We are born naked, wet and hungry. Then things get worse.


Always remember you are unique, just like everyone else.

Your kid may be an honors student, but you're still an idiot.

All generalizations are false.

Cover me. I'm changing lanes.

I brake for no apparent reason.

Learn from your parents' mistakes - use birth-control.

I'm not as you think as you drunk I am.

Forget about world peace...think about using your turn indicator.

We have enough youth, how about a fountain of Smart?

He who laughs last thinks slowest.

Lottery: A tax on people who are bad at math.

It IS as bad as you think, and they ARE out to get you.

Auntie Em, Hate you, hate Kansas, taking the dog. Dorothy.

Change is inevitable, except from a vending machine.

Time is what keeps everything from happening at once.

I love cats ...they taste just like chicken.

Out of my mind. Back in five minutes.

Forget the Jone's, I keep up with the Simpson's.

Born free...Taxed to death.

The more people I meet, the more I like my dog.

Laugh alone and the world thinks you are an idiot.


Rehab is for quitters.

I get enough exercise just pushing my luck.

Sometimes I wake up grumpy. Other times I let him sleep.

Work is for people who don't know how to fish.

I didn't fight my way to the top of the food chain to be a vegetarian.


When you do a good deed, get a receipt--in case heaven is like the Tax Man

Sorry, I don't date outside my species.

Reality is a crutch for people who can't handle drugs.


I took an IQ test and the results were negative.

Where there's a will, I want to be in it.

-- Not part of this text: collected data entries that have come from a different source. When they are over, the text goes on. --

-- pv_equiv track=rewrite | github.com/FAnzTvDev/ATLAS_CONTROL_SYSTEM | tools/scene_visual_dna.py | detect_room_type
-- ===== SOURCE A (Python) =====
-- def detect_room_type(location: str) -> str:
--     """Detect room type from story bible location string."""
--     loc = location.lower()
--     if any(kw in loc for kw in ["cemetery", "burial", "graveyard"]):
--         return "cemetery"
--     if any(kw in loc for kw in ["library", "bookshelf"]):
--         return "library"
--     if any(kw in loc for kw in ["study", "office"]):
--         return "library"  # study uses library template
--     if any(kw in loc for kw in ["bedroom", "bed", "chamber"]):
--         return "bedroom"
--     if any(kw in loc for kw in ["kitchen", "pantry", "scullery"]):
--         return "kitchen"
--     if any(kw in loc for kw in ["drawing room", "sitting room", "parlor", "parlour"]):
--         return "drawing_room"
--     if any(kw in loc for kw in ["garden", "exterior", "outside", "driveway", "front drive"]):
--         return "exterior"
--     if any(kw in loc for kw in ["staircase", "landing"]):
--         return "staircase"
--     if any(kw in loc for kw in ["foyer", "entrance", "grand hall", "vestibule", "hallway", "estate"]):
--         return "foyer"
--     return "foyer"  # default
-- ===== SOURCE B (Python) =====
-- # Flat keyword->(priority,label) map: collect all matching keywords in one pass,
-- # then pick the label of the smallest priority (default "foyer").
-- _KEYWORDS = {
--     "cemetery": (0, "cemetery"), "burial": (0, "cemetery"), "graveyard": (0, "cemetery"),
--     "library": (1, "library"), "bookshelf": (1, "library"),
--     "study": (2, "library"), "office": (2, "library"),
--     "bedroom": (3, "bedroom"), "bed": (3, "bedroom"), "chamber": (3, "bedroom"),
--     "kitchen": (4, "kitchen"), "pantry": (4, "kitchen"), "scullery": (4, "kitchen"),
--     "drawing room": (5, "drawing_room"), "sitting room": (5, "drawing_room"),
--     "parlor": (5, "drawing_room"), "parlour": (5, "drawing_room"),
--     "garden": (6, "exterior"), "exterior": (6, "exterior"), "outside": (6, "exterior"),
--     "driveway": (6, "exterior"), "front drive": (6, "exterior"),
--     "staircase": (7, "staircase"), "landing": (7, "staircase"),
--     "foyer": (8, "foyer"), "entrance": (8, "foyer"), "grand hall": (8, "foyer"),
--     "vestibule": (8, "foyer"), "hallway": (8, "foyer"), "estate": (8, "foyer"),
-- }
--
--
-- def detect_room_type(location: str) -> str:
--     """Detect room type from story bible location string."""
--     loc = location.lower()
--     hits = [pl for kw, pl in _KEYWORDS.items() if kw in loc]
--     return min(hits, key=lambda h: h[0], default=(9, "foyer"))[1]
-- ===== Notes on version B (the rewrite author's own statement) =====
-- stated objective: alternative
-- what changed: Replaced the ordered early-return if-chain with a flat keyword->(priority,label) map: B collects ALL matching keywords in one pass and returns the label of the minimum priority (default 'foyer'), instead of testing groups in order and returning at the first hit.
import Mathlib
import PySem

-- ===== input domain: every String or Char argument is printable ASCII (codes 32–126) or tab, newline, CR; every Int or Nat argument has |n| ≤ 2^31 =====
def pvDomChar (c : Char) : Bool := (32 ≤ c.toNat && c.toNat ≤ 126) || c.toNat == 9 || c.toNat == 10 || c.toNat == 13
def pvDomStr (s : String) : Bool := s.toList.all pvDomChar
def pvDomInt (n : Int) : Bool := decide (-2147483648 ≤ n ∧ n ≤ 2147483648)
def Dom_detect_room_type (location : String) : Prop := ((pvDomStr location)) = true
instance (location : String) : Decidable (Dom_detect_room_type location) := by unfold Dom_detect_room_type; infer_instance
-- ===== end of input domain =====

-- B flattens the nine ordered keyword groups into one keyword -> (priority, label) map,
-- collects ALL matching keywords in a single pass and returns the label of the minimal
-- priority (default "foyer") instead of an ordered early-return chain; same output everywhere.

-- ===== PORT A =====
def detect_room_type (location : String) : String :=
  let loc := PySem.Str.lower location
  if ["cemetery", "burial", "graveyard"].any (fun kw => PySem.Str.isIn kw loc) then "cemetery"
  else if ["library", "bookshelf"].any (fun kw => PySem.Str.isIn kw loc) then "library"
  else if ["study", "office"].any (fun kw => PySem.Str.isIn kw loc) then "library"
  else if ["bedroom", "bed", "chamber"].any (fun kw => PySem.Str.isIn kw loc) then "bedroom"
  else if ["kitchen", "pantry", "scullery"].any (fun kw => PySem.Str.isIn kw loc) then "kitchen"
  else if ["drawing room", "sitting room", "parlor", "parlour"].any (fun kw => PySem.Str.isIn kw loc) then "drawing_room"
  else if ["garden", "exterior", "outside", "driveway", "front drive"].any (fun kw => PySem.Str.isIn kw loc) then "exterior"
  else if ["staircase", "landing"].any (fun kw => PySem.Str.isIn kw loc) then "staircase"
  else if ["foyer", "entrance", "grand hall", "vestibule", "hallway", "estate"].any (fun kw => PySem.Str.isIn kw loc) then "foyer"
  else "foyer"

-- ===== PORT B =====
-- the flat _KEYWORDS dict of Source B (insertion order)
def pvKeywords : List (String × Nat × String) :=
  [ ("cemetery", 0, "cemetery"), ("burial", 0, "cemetery"), ("graveyard", 0, "cemetery"),
    ("library", 1, "library"), ("bookshelf", 1, "library"),
    ("study", 2, "library"), ("office", 2, "library"),
    ("bedroom", 3, "bedroom"), ("bed", 3, "bedroom"), ("chamber", 3, "bedroom"),
    ("kitchen", 4, "kitchen"), ("pantry", 4, "kitchen"), ("scullery", 4, "kitchen"),
    ("drawing room", 5, "drawing_room"), ("sitting room", 5, "drawing_room"),
    ("parlor", 5, "drawing_room"), ("parlour", 5, "drawing_room"),
    ("garden", 6, "exterior"), ("exterior", 6, "exterior"), ("outside", 6, "exterior"),
    ("driveway", 6, "exterior"), ("front drive", 6, "exterior"),
    ("staircase", 7, "staircase"), ("landing", 7, "staircase"),
    ("foyer", 8, "foyer"), ("entrance", 8, "foyer"), ("grand hall", 8, "foyer"),
    ("vestibule", 8, "foyer"), ("hallway", 8, "foyer"), ("estate", 8, "foyer") ]

-- one comparison step of Python's min(..., key=lambda h: h[0]): keep the earlier element on ties
def pvMinPair (a b : Nat × String) : Nat × String :=
  if b.1 < a.1 then b else a

-- Python's min(l, key=lambda h: h[0], default=d): first element of minimal key, d if l is empty
def pvMinDefault (l : List (Nat × String)) (d : Nat × String) : Nat × String :=
  match l with
  | [] => d
  | x :: xs => xs.foldl pvMinPair x

def detect_room_type_alt (location : String) : String :=
  let loc := PySem.Str.lower location
  let hits := (pvKeywords.filter (fun e => PySem.Str.isIn e.1 loc)).map (fun e => e.2)
  (pvMinDefault hits ((9 : Nat), "foyer")).2

-- ===== PRECONDITION & SPEC =====
def Spec_detect_room_type (location : String) (out : String) : Prop := out = detect_room_type_alt location
instance (location : String) (out : String) : Decidable (Spec_detect_room_type location out) := by unfold Spec_detect_room_type; infer_instance

-- ===== CLAIM (what is proved, stated in full; the proofs are below) =====
def Claim_equal_detect_room_type : Prop := ∀ (location : String), Dom_detect_room_type location → Spec_detect_room_type location (detect_room_type location)

-- ===== LEMMAS AND PROOFS =====

-- optional min of a list (first element of minimal priority), an option-level min, and a keyword group segment
def pvMin? : List (Nat × String) → Option (Nat × String)
  | [] => none
  | x :: xs => some (xs.foldl pvMinPair x)

def pvOMin : Option (Nat × String) → Option (Nat × String) → Option (Nat × String)
  | none, b => b
  | some a, none => some a
  | some a, some b => some (pvMinPair a b)

def pvSeg (kws : List String) (p : Nat) (lbl : String) : List (String × Nat × String) :=
  kws.map (fun kw => (kw, p, lbl))

theorem pvMinPair_assoc (a b c : Nat × String) :
    pvMinPair (pvMinPair a b) c = pvMinPair a (pvMinPair b c) := by
  unfold pvMinPair; split_ifs <;> first | rfl | omega

theorem pvFoldl_min (l : List (Nat × String)) :
    ∀ a, some (l.foldl pvMinPair a) = pvOMin (some a) (pvMin? l) := by
  induction l with
  | nil => intro a; rfl
  | cons x xs ih =>
      intro a
      have h1 := ih (pvMinPair a x)
      have h2 := ih x
      simp only [List.foldl_cons, pvMin?]
      cases hx : pvMin? xs with
      | none =>
          rw [hx] at h1 h2
          simp only [pvOMin] at h1 h2 ⊢
          rw [Option.some_inj] at h1 h2
          rw [h1, h2]
      | some m =>
          rw [hx] at h1 h2
          simp only [pvOMin] at h1 h2 ⊢
          rw [Option.some_inj] at h1 h2
          rw [h1, h2, pvMinPair_assoc]

theorem pvMin?_cons (x : Nat × String) (l : List (Nat × String)) :
    pvMin? (x :: l) = pvOMin (some x) (pvMin? l) := by
  simp only [pvMin?]; exact pvFoldl_min l x

theorem pvMin?_append (l1 l2 : List (Nat × String)) :
    pvMin? (l1 ++ l2) = pvOMin (pvMin? l1) (pvMin? l2) := by
  cases l1 with
  | nil => rfl
  | cons x xs =>
      simp only [List.cons_append, pvMin?, List.foldl_append, pvOMin]
      rw [pvFoldl_min l2 (xs.foldl pvMinPair x)]
      rfl

theorem pvGroup (kws : List String) (p : Nat) (lbl : String) (loc : String) :
    pvMin? (((pvSeg kws p lbl).filter (fun e => PySem.Str.isIn e.1 loc)).map (fun e => e.2)) =
      if kws.any (fun kw => PySem.Str.isIn kw loc) then some (p, lbl) else none := by
  induction kws with
  | nil => rfl
  | cons k ks ih =>
      simp only [pvSeg, List.map_cons, List.filter_cons, List.any_cons] at ih ⊢
      by_cases hk : PySem.Str.isIn k loc
      · simp only [hk, if_true, Bool.true_or, List.map_cons]
        rw [pvMin?_cons, ih]
        split <;> simp [pvOMin, pvMinPair]
      · simp only [hk, Bool.false_or]
        simpa using ih

-- decompose the flat table into its nine segments
theorem pvKeywords_eq :
    pvKeywords = pvSeg ["cemetery", "burial", "graveyard"] 0 "cemetery"
      ++ (pvSeg ["library", "bookshelf"] 1 "library"
      ++ (pvSeg ["study", "office"] 2 "library"
      ++ (pvSeg ["bedroom", "bed", "chamber"] 3 "bedroom"
      ++ (pvSeg ["kitchen", "pantry", "scullery"] 4 "kitchen"
      ++ (pvSeg ["drawing room", "sitting room", "parlor", "parlour"] 5 "drawing_room"
      ++ (pvSeg ["garden", "exterior", "outside", "driveway", "front drive"] 6 "exterior"
      ++ (pvSeg ["staircase", "landing"] 7 "staircase"
      ++ pvSeg ["foyer", "entrance", "grand hall", "vestibule", "hallway", "estate"] 8 "foyer"))))))) := rfl

theorem pvMinDefault_eq (l : List (Nat × String)) (d : Nat × String) :
    pvMinDefault l d = (pvMin? l).getD d := by
  cases l <;> rfl

-- the whole statement as a function of the nine group-match booleans (512 cases, kernel-checked)
theorem pvChain (c0 c1 c2 c3 c4 c5 c6 c7 c8 : Bool) :
    (if c0 then "cemetery"
     else if c1 then "library"
     else if c2 then "library"
     else if c3 then "bedroom"
     else if c4 then "kitchen"
     else if c5 then "drawing_room"
     else if c6 then "exterior"
     else if c7 then "staircase"
     else if c8 then "foyer"
     else "foyer") =
    ((pvOMin (if c0 then some (((0 : Nat), "cemetery")) else none)
      (pvOMin (if c1 then some (((1 : Nat), "library")) else none)
      (pvOMin (if c2 then some (((2 : Nat), "library")) else none)
      (pvOMin (if c3 then some (((3 : Nat), "bedroom")) else none)
      (pvOMin (if c4 then some (((4 : Nat), "kitchen")) else none)
      (pvOMin (if c5 then some (((5 : Nat), "drawing_room")) else none)
      (pvOMin (if c6 then some (((6 : Nat), "exterior")) else none)
      (pvOMin (if c7 then some (((7 : Nat), "staircase")) else none)
      (if c8 then some (((8 : Nat), "foyer")) else none))))))))).getD ((9 : Nat), "foyer")).2 := by
  revert c0 c1 c2 c3 c4 c5 c6 c7 c8
  decide

-- ===== VERDICT (by name: the statement is the Claim_ definition above) =====
theorem detect_room_type_spec : Claim_equal_detect_room_type := by
  intro location _
  simp only [Spec_detect_room_type, detect_room_type, detect_room_type_alt, pvMinDefault_eq,
    pvKeywords_eq, List.filter_append, List.map_append, pvMin?_append, pvGroup]
  exact pvChain _ _ _ _ _ _ _ _ _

Few women admit their age; Fewer men act it.

I don't suffer from insanity, I enjoy every minute of it.

Hard work has a future payoff. Laziness pays off NOW.

Don't tell me to 'stuff it' - I'm a taxidermist.

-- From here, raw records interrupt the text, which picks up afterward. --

-- ===== PORT B =====
def normalize_node_id_alt (src_edges : List Int) (dst_edges : List Int) (node_features : List (String × List Int)) : List Int × List Int × (List (Int × List Int)) :=
  let chain := src_edges ++ dst_edges
  let first : PySem.Dict Int Int :=              -- for i in range(len(chain)-1, -1, -1): first[chain[i]] = i
    (PySem.List.pyRange ((chain.length : Int) - 1) (-1) (-1)).foldl
      (fun d i => d.insert (PySem.List.pyGetD chain i 0) i) PySem.Dict.empty
  let order := PySem.List.sorted first.keys (fun n => first.getD n 0)   -- sorted(first, key=first.get)
  let rank : PySem.Dict Int Int :=
    (PySem.List.enumerate order).foldl (fun d p => d.insert p.2 p.1) PySem.Dict.empty
  let norm_src := src_edges.map (fun n => rank.getD n 0)   -- rank[n]; edge nodes are always ranked
  let norm_dst := dst_edges.map (fun n => rank.getD n 0)
  let norm_feat := node_features.foldl (fun (nf : PySem.Dict Int (List Int)) kv =>
      match PySem.Int.ofStr? kv.1 with          -- int(k); none = ValueError, excluded by Pre_
      | none => nf
      | some n => nf.insert (rank.getD n 0) kv.2) PySem.Dict.empty   -- rank[int(k)]; KeyError excluded by Pre_
  (norm_src, norm_dst, norm_feat.items)

-- ===== PRECONDITION & SPEC =====
-- Pre_ excludes exactly the inputs where A (and B alike) raises: a feature key that is not an
-- int literal (ValueError) or whose int value occurs in neither edge list (KeyError).
def Pre_normalize_node_id (src_edges : List Int) (dst_edges : List Int) (node_features : List (String × List Int)) : Prop :=
  node_features.all (fun kv =>
    match PySem.Int.ofStr? kv.1 with
    | none => false
    | some n => (src_edges ++ dst_edges).contains n) = true
instance (src_edges : List Int) (dst_edges : List Int) (node_features : List (String × List Int)) : Decidable (Pre_normalize_node_id src_edges dst_edges node_features) := by unfold Pre_normalize_node_id; infer_instance
theorem check_spec : Claim_equal_check := by
  intro matrix _hdom hpre
  obtain ⟨hrect, hnz⟩ := hpre
  unfold Spec_check
  -- my own elaboration of A's unfolded body (definitional)
  have hA : check matrix = (
      let lst1 : List Int :=
        (PySem.List.pyRange 0 (matrix.length : Int) 1).foldl (fun acc i =>
          if (PySem.List.pyRange 0 ((PySem.List.pyGetD matrix 0 []).length : Int) 1).foldl
              (fun flag j => if PySem.List.pyGetD (PySem.List.pyGetD matrix i []) j 0 ≠ 0 then 1 else flag)
              (0 : Int) = 0 then acc ++ [i] else acc) [];
      let m1 : List (List Int) :=
        (lst1.foldl (fun st i => (pvDel st.1 (i - st.2), st.2 + 1)) (matrix, (0 : Int))).1;
      let lst2 : List Int :=
        (PySem.List.pyRange 0 ((PySem.List.pyGetD m1 0 []).length : Int) 1).foldl (fun acc j =>
          if (PySem.List.pyRange 0 (m1.length : Int) 1).foldl
              (fun flag i => if PySem.List.pyGetD (PySem.List.pyGetD m1 i []) j 0 ≠ 0 then 1 else flag)
              (0 : Int) = 0 then acc ++ [j] else acc) [];
      (lst2.foldl (fun st j =>
          ((PySem.List.pyRange 0 (st.1.length : Int) 1).foldl (fun m i =>
            PySem.List.pySetD m i (pvDel (PySem.List.pyGetD m i []) (j - st.2))) st.1,
           st.2 + 1)) (m1, (0 : Int))).1) := rfl
  -- my own elaboration of B's unfolded body (definitional)
  have hB : check_alt matrix = (
      let rows := matrix.filter (fun r => r.any (fun v => decide (v ≠ 0)));
      let cols := PySem.List.sorted (PySem.Set.ofList (rows.foldl (fun acc r =>
          acc ++ (((PySem.List.enumerate r 0).filter (fun p => decide (p.2 ≠ 0))).map Prod.fst)) []))
        (fun j => j) false;
      rows.map (fun r => cols.map (fun j => PySem.List.pyGetD r j 0))) := rfl
  rw [hA, hB]
  simp only []
  set c : Nat := (matrix.headD []).length with hcdef
  have hcol : (PySem.List.pyGetD matrix 0 []).length = c := by
    cases matrix with
    | nil => simp [hcdef, PySem.List.pyGetD, PySem.List.pyGet?]
    | cons a t => simp [hcdef, PySem.List.pyGetD_zero_cons]
  rw [hcol]
  rw [collect_eq matrix.length
    (fun i => (PySem.List.pyRange 0 (c : Int) 1).foldl
      (fun flag j => if PySem.List.pyGetD (PySem.List.pyGetD matrix i []) j 0 ≠ 0 then 1 else flag)
      (0 : Int) = 0)]
  -- the collected indices are exactly the all-zero-row indices
  rw [show (List.range matrix.length).filter
        (fun (k : Nat) => decide ((PySem.List.pyRange 0 (c : Int) 1).foldl
          (fun flag j => if PySem.List.pyGetD (PySem.List.pyGetD matrix (k : Int) []) j 0 ≠ 0 then 1 else flag)
          (0 : Int) = 0))
      = (List.range matrix.length).filter
          (fun (k : Nat) => !((matrix.getD k []).any (fun v => decide (v ≠ 0)))) from
    List.filter_congr (by
      intro k hk
      rw [List.mem_range] at hk
      rw [PySem.List.pyGetD_natCast]
      have hmem : matrix.getD k [] ∈ matrix := by
        rw [List.getD_eq_getElem matrix [] hk]; exact List.getElem_mem hk
      have hlen : (matrix.getD k []).length = c := hrect _ hmem
      rw [← hlen]
      rw [PySem.List.foldl_pyRange_zero_pyGetD' (matrix.getD k []) 0
        (fun flag v => if v ≠ 0 then 1 else flag) 0]
      rw [flag_any (matrix.getD k []) 0]
      cases hnzk : (matrix.getD k []).any (fun v => decide (v ≠ 0)) with
      | true => simp [hnzk]
      | false => simp [hnzk])]
  -- Phase 1 deletions: the shifted del loop is the row filter
  have hdel1 : (List.foldl (fun st i => (pvDel st.1 (i - st.2), st.2 + 1)) (matrix, (0 : Int))
      (((List.range matrix.length).filter
        (fun (k : Nat) => !((matrix.getD k []).any (fun v => decide (v ≠ 0))))).map
          (fun k : Nat => (k : Int)))).1
      = matrix.filter (fun r => r.any (fun v => decide (v ≠ 0))) := by
    have h := del_fold (fun k => !((matrix.getD k []).any (fun v => decide (v ≠ 0))))
      matrix [] 0 0 (by simp)
    simp only [List.nil_append, Nat.cast_zero] at h
    rw [← List.range_eq_range'] at h
    rw [h]
    have h2 := dropIdx_getD (fun r => r.any (fun v => decide (v ≠ 0))) ([] : List Int) matrix []
    simpa using h2
  rw [hdel1]
  -- the surviving rows: nonempty, all of length c
  have hrne : matrix.filter (fun r => r.any (fun v => decide (v ≠ 0))) ≠ [] := by
    obtain ⟨r, hr, v, hv, hne⟩ := hnz
    exact List.ne_nil_of_mem (List.mem_filter.mpr ⟨hr, by
      rw [List.any_eq_true]; exact ⟨v, hv, by simpa using hne⟩⟩)
  have hrlen : ∀ r ∈ matrix.filter (fun r => r.any (fun v => decide (v ≠ 0))), r.length = c :=
    fun r hr => hrect r (List.mem_filter.mp hr).1
  have hfst : (PySem.List.pyGetD (matrix.filter (fun r => r.any (fun v => decide (v ≠ 0)))) 0 []).length = c := by
    obtain ⟨w0, wrest, hw⟩ := List.exists_cons_of_ne_nil hrne
    rw [hw, PySem.List.pyGetD_zero_cons]
    exact hrlen w0 (hw ▸ List.mem_cons_self)
  rw [hfst]
  rw [collect_eq c
    (fun j => (PySem.List.pyRange 0
        ((matrix.filter (fun r => r.any (fun v => decide (v ≠ 0)))).length : Int) 1).foldl
      (fun flag i => if PySem.List.pyGetD (PySem.List.pyGetD
        (matrix.filter (fun r => r.any (fun v => decide (v ≠ 0)))) i []) j 0 ≠ 0 then 1 else flag)
      (0 : Int) = 0)]
  -- the collected column indices are exactly the all-zero-column indices
  rw [show (List.range c).filter
        (fun (k : Nat) => decide ((PySem.List.pyRange 0
            ((matrix.filter (fun r => r.any (fun v => decide (v ≠ 0)))).length : Int) 1).foldl
          (fun flag i => if PySem.List.pyGetD (PySem.List.pyGetD
            (matrix.filter (fun r => r.any (fun v => decide (v ≠ 0)))) i []) (k : Int) 0 ≠ 0
            then 1 else flag)
          (0 : Int) = 0))
      = (List.range c).filter
          (fun (k : Nat) => !((matrix.filter (fun r => r.any (fun v => decide (v ≠ 0)))).any
            (fun r => decide (r.getD k 0 ≠ 0)))) from
    List.filter_congr (by
      intro k _hk
      rw [PySem.List.foldl_pyRange_zero_pyGetD'
        (matrix.filter (fun r => r.any (fun v => decide (v ≠ 0)))) []
        (fun flag r => if PySem.List.pyGetD r (k : Int) 0 ≠ 0 then 1 else flag) 0]
      rw [flag_any_col (matrix.filter (fun r => r.any (fun v => decide (v ≠ 0)))) (k : Int) 0]
      simp only [PySem.List.pyGetD_natCast]
      cases hany : (matrix.filter (fun r => r.any (fun v => decide (v ≠ 0)))).any
          (fun r => decide (r.getD k 0 ≠ 0)) with
      | true => simp [hany]
      | false => simp [hany])]
  -- A's column deletions: each outer step deletes the same position from every row
  rw [show (fun (st : List (List Int) × Int) (j : Int) =>
        ((PySem.List.pyRange 0 (st.1.length : Int) 1).foldl
          (fun m i => PySem.List.pySetD m i (pvDel (PySem.List.pyGetD m i []) (j - st.2))) st.1,
         st.2 + 1))
      = (fun (st : List (List Int) × Int) (j : Int) =>
          (st.1.map (fun r => pvDel r (j - st.2)), st.2 + 1)) from by
    funext st j
    simp only [Prod.mk.injEq]
    refine ⟨?_, trivial⟩
    have h := setfold_map0 (fun r => pvDel r (j - st.2)) st.1
    simpa using h]
  rw [foldmap]
  -- per surviving row, the shifted deletions drop exactly the zero columns
  rw [List.map_congr_left (by
    intro r hr
    have hlen := hrlen r hr
    have h := del_fold (fun (k : Nat) =>
        !((matrix.filter (fun r => r.any (fun v => decide (v ≠ 0)))).any
          (fun r => decide (r.getD k 0 ≠ 0)))) r [] 0 0 (by simp)
    simp only [List.nil_append, Nat.cast_zero] at h
    rw [← List.range_eq_range', hlen] at h
    rw [h] :
      ∀ r ∈ matrix.filter (fun r => r.any (fun v => decide (v ≠ 0))),
        ((((List.range c).filter
            (fun (k : Nat) => !((matrix.filter (fun r => r.any (fun v => decide (v ≠ 0)))).any
              (fun r => decide (r.getD k 0 ≠ 0))))).map (fun k : Nat => (k : Int))).foldl
          (fun st j => (pvDel st.1 (j - st.2), st.2 + 1)) (r, (0 : Int))).1
        = dropIdx (fun (k : Nat) =>
            !((matrix.filter (fun r => r.any (fun v => decide (v ≠ 0)))).any
              (fun r => decide (r.getD k 0 ≠ 0)))) 0 r)]
  dsimp only
  -- B's sorted set of nonzero-column indices is the increasing list of surviving columns
  have hpw : (((List.range c).filter
      (fun (k : Nat) => !(!((matrix.filter (fun r => r.any (fun v => decide (v ≠ 0)))).any
        (fun r => decide (r.getD k 0 ≠ 0)))))).map (fun k : Nat => (k : Int))).Pairwise (· < ·) :=
    List.pairwise_map.mpr ((List.pairwise_lt_range.filter _).imp (by exact_mod_cast fun a => a))
  have hcols : PySem.List.sorted
      (PySem.Set.ofList
        ((matrix.filter (fun r => r.any (fun v => decide (v ≠ 0)))).foldl
          (fun acc r =>
            acc ++ List.map Prod.fst (List.filter (fun p => decide (p.2 ≠ 0))
              (PySem.List.enumerate r 0))) []))
      (fun j => j) false
      = ((List.range c).filter
          (fun (k : Nat) => !(!((matrix.filter (fun r => r.any (fun v => decide (v ≠ 0)))).any
            (fun r => decide (r.getD k 0 ≠ 0)))))).map (fun k : Nat => (k : Int)) := by
    rw [PySem.List.foldl_append_eq_flatMap]
    simp only [List.nil_append]
    apply PySem.List.sorted_eq_of_perm_of_pairwise_lt
    · refine (List.perm_ext_iff_of_nodup (hpw.imp ne_of_lt) (PySem.Set.nodup_ofList _)).mpr ?_
      intro a
      rw [PySem.Set.mem_ofList]
      simp only [List.mem_map, List.mem_range, List.mem_flatMap,
        PySem.List.mem_enumerate_iff, Bool.not_not, List.any_eq_true, decide_eq_true_eq]
      constructor
      · rintro ⟨k, hk', rfl⟩
        rw [List.mem_filter] at hk'
        obtain ⟨hkr, hany⟩ := hk'
        rw [List.any_eq_true] at hany
        obtain ⟨r, hr, hrk⟩ := hany
        have hlen := hrlen r hr
        have hkc : k < r.length := by rw [List.mem_range] at hkr; omega
        refine ⟨r, hr, ⟨(0 + (k : Int), r[k]), ?_, by simp⟩⟩
        rw [List.mem_filter]
        refine ⟨?_, ?_⟩
        · rw [PySem.List.mem_enumerate_iff]; exact ⟨k, hkc, rfl⟩
        · simpa [List.getD_eq_getElem, List.getElem?_eq_getElem hkc] using hrk
      · rintro ⟨r, hr, p, hp, hpa⟩
        rw [List.mem_filter] at hp
        obtain ⟨hpe, hpne⟩ := hp
        rw [PySem.List.mem_enumerate_iff] at hpe
        obtain ⟨k, hk, rfl⟩ := hpe
        have hlen := hrlen r hr
        refine ⟨k, ?_, by simpa using hpa⟩
        rw [List.mem_filter]
        refine ⟨by rw [List.mem_range]; omega, ?_⟩
        rw [List.any_eq_true]
        exact ⟨r, hr, by simpa [List.getD_eq_getElem, List.getElem?_eq_getElem hk] using hpne⟩
    · exact hpw.imp (fun h => h)
  rw [hcols]
  refine List.map_congr_left ?_
  intro r hr
  have hlen := hrlen r hr
  have h := dropIdx_map (fun (k : Nat) =>
      !((matrix.filter (fun r => r.any (fun v => decide (v ≠ 0)))).any
        (fun r => decide (r.getD k 0 ≠ 0)))) (0 : Int) r []
  simp only [List.length_nil, List.nil_append] at h
  rw [← List.range_eq_range', hlen] at h
  rw [h, List.map_map]
  refine List.map_congr_left ?_
  intro k hk
  simp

Tax Man: We've got what it takes to take what you've got.

Time is the best teacher; Unfortunately it kills all its students.

It's lonely at the top, but you eat better.

According to my calculations, the problem doesn't exist.

Pride is what we have. Vanity is what others have.

How can I miss you if you won't go away?

Warning: Dates on calendars are closer than they appear.

Give me ambiguity or give me something else.

Make it idiot-proof and someone will make a better idiot.

Friends help you move. Real friends help you move bodies.

Very funny Scotty, now beam down my clothes

Puritanism: The haunting fear that someone, somewhere may be happy.

Consciousness: That annoying time between naps.

i souport publik edekashun.

There are 3 kinds of people: those who can count & those you can't.

Why is 'abbreviation' such a long word?